Por Chiara Lombardi — Analista cultural para La Via Italia
Há uma fissura cultural que atravessa a forma contemporânea de viver a Epifania e o Natal. Não se trata apenas de um lamento moral nem de simples nostalgia: é uma questão de semântica histórica, de memória simbólica e de reconfiguração ritual. Para entender esse descompasso é preciso voltar à palavra que usamos com tanta leveza: Natal.
O termo vem do latim natalis, ligado ao nascer. Não é apenas um clima, uma playlist ou uma temporada de compras. No sentido originário, o Natal anuncia uma nascimento — uma transformação irreversível que estabelece um antes e um depois. Nas formas vividas hoje, porém, esse acontecimento foi reduzido a um circuito repetitivo: datas previsíveis, decorações padronizadas, mercadorias e emoções programadas. Tudo volta igual, ano após ano. Nada nasce verdadeiramente.


Historicamente, o Natal cristão sempre foi uma proposta perturbadora: a afirmação de que o sentido último da realidade não se assenta sobre o poder, o domínio ou a acumulação material, mas sobre uma virada interior. O Reino que Jesus anuncia é uma porta estreita — uma entrada por onde só passam os corações que se abrem à purificação, ao perdão e à verdade vivida. Em vez de consolo para a ordem estabelecida, o Natal é um convite à transformação radical do sujeito.

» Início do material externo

-- pv_equiv track=rewrite | github.com/FyzHsn/python-exercises | combinatorics/explore.py | two_list_permutation
-- ===== SOURCE A (Python) =====
-- def two_list_permutation(l1, l2, circular=False):
--     permutations = []
--     all_non_circular_permutations = []
--
--     for e1 in l1:
--         for e2 in l2:
--             if (e1 not in e2) and (e2 not in e1):
--                 permutation = e1 + e2
--
--                 if (circular and permutation not in
--                         all_non_circular_permutations) or not circular:
--                     permutations.append(permutation)
--
--                 all_non_circular_permutations += \
--                     circular_variations(permutation)
--
--     return permutations
--
-- def circular_variations(permutation):
--     variations = [permutation]
--
--     for i in range(1, len(permutation)):
--         variations.append(variations[i - 1][-1] + variations[i - 1][0:-1])
--
--     return variations
-- ===== SOURCE B (Python) =====
-- def two_list_permutation(l1, l2, circular=False):
--     permutations = []
--     seen = set()
--
--     for e1 in l1:
--         for e2 in l2:
--             if (e1 not in e2) and (e2 not in e1):
--                 permutation = e1 + e2
--                 if circular:
--                     key = min(permutation[k:] + permutation[:k]
--                               for k in range(len(permutation)))
--                     if key not in seen:
--                         permutations.append(permutation)
--                     seen.add(key)
--                 else:
--                     permutations.append(permutation)
--
--     return permutations
-- ===== Notes on version B (the rewrite author's own statement) =====
-- stated objective: faster
-- what changed: Replaces A's growing list of every rotation of every emitted permutation (scanned linearly per candidate) with a set of canonical minimal-rotation keys, one O(L^2) key per candidate and an O(1) set lookup; the circular_variations helper disappears.
import Mathlib
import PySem

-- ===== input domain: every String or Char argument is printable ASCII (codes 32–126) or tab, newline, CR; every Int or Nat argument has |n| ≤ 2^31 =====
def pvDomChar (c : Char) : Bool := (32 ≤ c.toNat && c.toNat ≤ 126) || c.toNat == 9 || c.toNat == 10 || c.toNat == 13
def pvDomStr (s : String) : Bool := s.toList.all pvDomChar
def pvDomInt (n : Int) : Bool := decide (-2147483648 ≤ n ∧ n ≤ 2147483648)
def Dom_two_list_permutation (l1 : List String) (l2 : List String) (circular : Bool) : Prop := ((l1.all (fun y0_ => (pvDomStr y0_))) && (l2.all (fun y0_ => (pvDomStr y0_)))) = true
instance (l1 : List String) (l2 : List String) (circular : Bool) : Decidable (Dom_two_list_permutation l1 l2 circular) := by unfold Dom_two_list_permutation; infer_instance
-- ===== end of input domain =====

-- B replaces A's ever-growing list of all rotations of every emitted permutation by a set of
-- canonical minimal-rotation keys, one key per candidate (objective: faster).

-- ===== PORT A =====
-- loop body of circular_variations: variations[i-1][-1] + variations[i-1][0:-1]
-- (the pyGetD defaults are only reached where Python's own indexing would raise, which
-- two_list_permutation never causes: every permutation it passes down is nonempty)
def cvStep (vars : List (List Char)) (i : Int) : List (List Char) :=
  let prev := PySem.List.pyGetD vars (i - 1) []
  vars ++ [PySem.List.pyGetD prev (-1) ' ' :: PySem.List.slice prev (some 0) (some (-1))]

def circular_variations (p : List Char) : List (List Char) :=
  (PySem.List.pyRange 1 (p.length : Int) 1).foldl cvStep [p]

def two_list_permutation (l1 : List String) (l2 : List String) (circular : Bool) : List String :=
  (l1.foldl (fun st e1 =>
    l2.foldl (fun (st : List (List Char) × List (List Char)) e2 =>
      if !(PySem.Str.isIn e1 e2) && !(PySem.Str.isIn e2 e1) then
        let permutation := e1.toList ++ e2.toList
        let perms := if (circular && !(decide (permutation ∈ st.2))) || !circular
                     then st.1 ++ [permutation] else st.1
        (perms, st.2 ++ circular_variations permutation)
      else st) st)
    ([], [])).1.map (fun cs => String.ofList cs)

-- ===== PORT B =====
-- min(permutation[k:] + permutation[:k] for k in range(len(permutation))); the getD default is
-- only reached for p = [], where Python's min would raise — never the case at the call site below
def canonical_key (p : List Char) : List Char :=
  (PySem.List.min? ((PySem.List.pyRange 0 (p.length : Int) 1).map
      (fun k => PySem.List.slice p (some k) none ++ PySem.List.slice p none (some k)))
    (fun x => x)).getD p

O que vemos, hoje, é o oposto: a neutralização dessa carga subversiva por meio da estética, do consumo ritualizado e da reciclagem festiva. O evento tornou-se atmosfera; a ruptura, ciclo; a novidade, tradição previsível. Nesse movimento, elementos folclóricos pré-cristãos — costumes, figuras e ritos locais — se sobrepuseram à narrativa cristã, criando camadas que nem sempre dialogam com o sentido original. A Epifania, por exemplo, foi sendo ressignificada em muitos contextos por imagens e práticas que priorizam a criança, o presente e a alegria imediata, deslocando o foco do acontecimento espiritual.
Paralelamente, a mercantilização selecionou e repaginou símbolos: a figura da Befana, a calza com presentes, e sobretudo o arquétipo global do Babbo Natale foram incorporados a um repertório consumista que transforma oferendas em mercadorias e expectativa em transação. Não se trata apenas de enfeites: trata-se de um reframe cultural que reduz o sagrado ao útil e o ritual à experiência de compra. Assim, o sentido de natalis — a emergência de algo novo e irreversível — é diluído em promoções e rotinas emocionais repetidas.
Do ponto de vista da memória coletiva, essa sobreposição é um espelho do nosso tempo. O folclore pré-cristão não desaparece: integra-se, se metamorfoseia, cria narrativas híbridas. Mas quando a integração é dirigida pelo mercado, o resultado é a perda do horizonte ético e simbólico que embalava essas celebrações. Temos, então, um espetáculo bem-produzido que encanta, conforta e distrai — mas deixa poucas exigências de transformação pessoal.
O desafio cultural que proponho é recuperar a tensão original do Natal sem cair em fundamentalismos nem em reações puristas. É possível reconhecer o valor das tradições e das imagens populares, ao mesmo tempo em que se resgata a dimensão de ruptura e renovação que a palavra natalis carrega. Pensemos nisso como um roteiro oculto: se apenas encenarmos as cenas da festividade, sem enfrentar a mudança interior que a história propõe, o espetáculo continuará belo — mas vazio de consequência.
Em última instância, a questão é também política e estética: que tipo de memória coletiva desejamos cultivar? Preferimos a cómoda repetição ou a experiência — às vezes dolorosa — da novidade que transforma? A resposta não está nas luzes nem nas vitrines, mas na disposição de cada um em permitir que algo nasça. E isso, por definição, não é programável.